触手に腹を貫かれ連れ去られたロロコを追ってきた俺。
広大な空間に巨大な肉塊があって、そこにエドが立っていた。
彼の手前には、ロロコがぐったりと横たわっている。
〈ロロコを離せ!〉
俺は声をあげ、ロロコに向かって進んでいく。
肉塊から伸びる触手がそれを阻もうとしてきた。
〈邪魔だ、どけ〉
さっきまで遭遇した魔物よりは多少強いようだ。
だが、今の俺の敵ではない。
俺が魔力を帯びた腕を一振りすれば、触手は簡単に消し飛んだ。
「素晴らしい! 魔王の片鱗を相手にそこまでとは。

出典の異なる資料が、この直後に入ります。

-- pv_equiv track=rewrite | github.com/jiwan1721/hacker-rank-python | compareResults.py | miniMaxSum
-- ===== SOURCE A (Python) =====
-- from copy import deepcopy
--
-- def miniMaxSum(arr):
--     all_sum=[]
--     for index in range(len(arr)):
--         x = deepcopy(arr)
--         x.pop(index)
--         all_sum.append(sum(x))
--     max_num = max(all_sum)
--     min_num = min(all_sum)
--     return min_num,max_num
-- ===== SOURCE B (Python) =====
-- def miniMaxSum(arr):
--     total = sum(arr)
--     return total - max(arr), total - min(arr)
-- ===== Notes on version B (the rewrite author's own statement) =====
-- stated objective: faster
-- what changed: replaced the O(n^2) loop that copies the list and re-sums it for every popped index by one pass: total sum minus max gives the min sum, total minus min gives the max sum
import Mathlib
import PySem

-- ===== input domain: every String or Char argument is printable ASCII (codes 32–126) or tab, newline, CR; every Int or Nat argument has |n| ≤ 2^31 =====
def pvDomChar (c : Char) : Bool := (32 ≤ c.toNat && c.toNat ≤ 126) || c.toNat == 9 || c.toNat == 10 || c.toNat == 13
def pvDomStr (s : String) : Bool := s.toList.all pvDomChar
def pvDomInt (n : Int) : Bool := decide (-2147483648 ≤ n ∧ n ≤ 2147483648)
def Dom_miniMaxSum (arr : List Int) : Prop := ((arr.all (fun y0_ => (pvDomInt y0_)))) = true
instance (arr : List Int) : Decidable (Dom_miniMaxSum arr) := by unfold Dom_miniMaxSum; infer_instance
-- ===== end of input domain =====

-- B computes both answers in one pass: total sum minus max = min sum, total minus min = max sum (A re-copies and re-sums for every index).


-- ===== PORT A =====
def miniMaxSum (arr : List Int) : Int × Int :=
  let all_sum := (PySem.List.pyRange 0 arr.length 1).foldl
    (fun acc index =>
      match PySem.List.pop? arr index with
      | some (_, x) => acc ++ [x.sum]
      | none => acc) ([] : List Int)
  match PySem.List.max? all_sum (fun y => y), PySem.List.min? all_sum (fun y => y) with
  | some max_num, some min_num => (min_num, max_num)
  | _, _ => (0, 0)   -- unreachable under Pre_ (arr nonempty); Python raises ValueError on []

-- ===== PORT B =====
def miniMaxSum_alt (arr : List Int) : Int × Int :=
  let total := arr.sum
  match PySem.List.max? arr (fun y => y) with
  | none => (0, 0)   -- unreachable under Pre_ (arr nonempty); Python raises ValueError on []
  | some mx =>
    match PySem.List.min? arr (fun y => y) with
    | none => (0, 0)
    | some mn => (total - mx, total - mn)

-- ===== PRECONDITION & SPEC =====
-- Pre_ excludes only the empty list, on which both A and B raise ValueError (max of empty sequence).
def Pre_miniMaxSum (arr : List Int) : Prop := arr ≠ []
instance (arr : List Int) : Decidable (Pre_miniMaxSum arr) := by unfold Pre_miniMaxSum; infer_instance
def pvWitness_miniMaxSum : List Int := [1, 2, 3, 4, 5]

def Spec_miniMaxSum (arr : List Int) (out : Int × Int) : Prop := out = miniMaxSum_alt arr
instance (arr : List Int) (out : Int × Int) : Decidable (Spec_miniMaxSum arr out) := by unfold Spec_miniMaxSum; infer_instance

-- ===== CLAIM (what is proved, stated in full; the proofs are below) =====
def Claim_equal_miniMaxSum : Prop := ∀ (arr : List Int), Dom_miniMaxSum arr → Pre_miniMaxSum arr → Spec_miniMaxSum arr (miniMaxSum arr)

-- ===== LEMMAS AND PROOFS =====

-- sum of the list with the k-th element removed
lemma pv_sum_eraseIdx (xs : List Int) : ∀ (k : Nat), (h : k < xs.length) →
    (xs.eraseIdx k).sum = xs.sum - xs[k] := by
  induction xs with
  | nil => intro k h; simp at h
  | cons a t ih =>
    intro k h
    cases k with
    | zero => simp
    | succ n =>
      simp only [List.eraseIdx_cons_succ, List.sum_cons, List.getElem_cons_succ]
      have := ih n (by simpa using h)
      omega

-- A's loop builds exactly the list of "total minus element", left to right
lemma pv_allsum (xs : List Int) : ∀ (n : Nat), n ≤ xs.length →
    (List.range n).foldl
      (fun acc (k : Nat) => match PySem.List.pop? xs (0 + (k : Int)) with
        | some (_, x) => acc ++ [x.sum]
        | none => acc) ([] : List Int)
    = (xs.take n).map (fun a => xs.sum - a) := by
  intro n
  induction n with
  | zero => intro _; simp
  | succ m ih =>
    intro h
    have hm : m < xs.length := by omega
    rw [List.range_succ, List.foldl_append, ih (by omega)]
    have hpop : PySem.List.pop? xs (0 + (m : Int)) = some (xs[m], xs.eraseIdx m) := by
      simpa using PySem.List.pop?_natCast xs m hm
    simp only [List.foldl, hpop]
    rw [pv_sum_eraseIdx xs m hm,
        show List.take (m + 1) xs = List.take m xs ++ [xs[m]] by
          rw [List.take_add_one, List.getElem?_eq_getElem hm]; rfl,
        List.map_append]
    rfl

lemma pv_foldl_min_map (S : Int) (t : List Int) : ∀ (x : Int),
    (t.map (fun a => S - a)).foldl min (S - x) = S - t.foldl max x := by
  induction t with
  | nil => intro x; simp
  | cons a r ih =>
    intro x
    simp only [List.map_cons, List.foldl_cons]
    rw [show min (S - x) (S - a) = S - max x a by omega]
    exact ih (max x a)

lemma pv_foldl_max_map (S : Int) (t : List Int) : ∀ (x : Int),
    (t.map (fun a => S - a)).foldl max (S - x) = S - t.foldl min x := by
  induction t with
  | nil => intro x; simp
  | cons a r ih =>
    intro x
    simp only [List.map_cons, List.foldl_cons]
    rw [show max (S - x) (S - a) = S - min x a by omega]
    exact ih (min x a)

-- ===== VERDICT (by name: the statement is the Claim_ definition above) =====
theorem miniMaxSum_spec : Claim_equal_miniMaxSum := by
  intro arr _ hpre
  cases arr with
  | nil => exact absurd rfl hpre
  | cons h t =>
    show miniMaxSum (h :: t) = miniMaxSum_alt (h :: t)
    unfold miniMaxSum miniMaxSum_alt
    have hall :
        (PySem.List.pyRange 0 ((h :: t).length : Int) 1).foldl
          (fun acc index => match PySem.List.pop? (h :: t) index with
            | some (_, x) => acc ++ [x.sum]
            | none => acc) ([] : List Int)
        = (h :: t).map (fun a => (h :: t).sum - a) := by
      rw [PySem.List.pyRange_one, List.foldl_map]
      have h1 := pv_allsum (h :: t) (h :: t).length (le_refl _)
      have h2 : ((((h :: t).length : Int) - 0).toNat) = (h :: t).length := by simp
      rw [h2]
      simpa using h1
    rw [hall]
    simp only [List.map_cons]
    rw [PySem.List.max?_id_cons, PySem.List.min?_id_cons,
        PySem.List.max?_id_cons, PySem.List.min?_id_cons]
    simp only
    rw [pv_foldl_min_map, pv_foldl_max_map]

強くなりましたね」
エドがなんか言ってるが無視だ無視。
それよりロロコを助けなきゃ。
〈ロロコ、大丈夫か!?〉
「リビたん……」
〈無理するな。いますぐ助けてやる〉
とはいえロロコは大ピンチだ。
腹には大穴が空いていて。
今も血がダクダクと流れ出している。
外に連れ出している余裕はなさそうだ。
「ここは回復魔法でもかけるしかないのではないでしょうかね?」
うっせえなぁ!
こんなことした本人に言われたくねえんだよ!
エドをぶっ飛ばして黙らせたいが、そんな時間も惜しい。
エドの言う通りにするみたいで癪だけど。
ここは回復魔法しかないか。
…………回復魔法?
俺、そんなの使ったことないよ!
いや、待て。
落ち着け。
この大陸中の魔力を掌握したリビングアーマー。
その俺が、この大陸に存在する魔法を使えないなんてことはないはずだ。
そうだ……記憶の中にあるぞ。
天空塔ダンジョンと接続したとき。
俺に流れ込んできた膨大な術式の中に、回復魔法の術式があったはずだ。
……………………これだ。
よし!
俺はロロコに手をかざす。
そして思い浮かべた術式を空気中に構築し、そこに魔力を流していく。
ちなみに、大抵の魔法使いはこんなふうにして魔法を使うらしい。
頭の中にある術式を空気中に思い描くのだ。
クラクラのように呪文を唱えれば、より複雑な術式も描くことができる。
ま、俺は正式に学んだわけじゃないので自己流だ。
呪文も知らん。
けど、これで問題ないはずだ。
光が溢れ。
ロロコに降り注ぎ。
腹の傷が回復していく。
「リビたん……これは……?」
〈もう大丈夫だ。少し休んでろ〉
俺はそう声をかけてから立ち上がった。
そして、笑みを浮かべて俺たちを見ているエドに対峙した。
〈ちょっとこいつをぶっ飛ばしてく〉
読み終わったら、ポイントを付けましょう!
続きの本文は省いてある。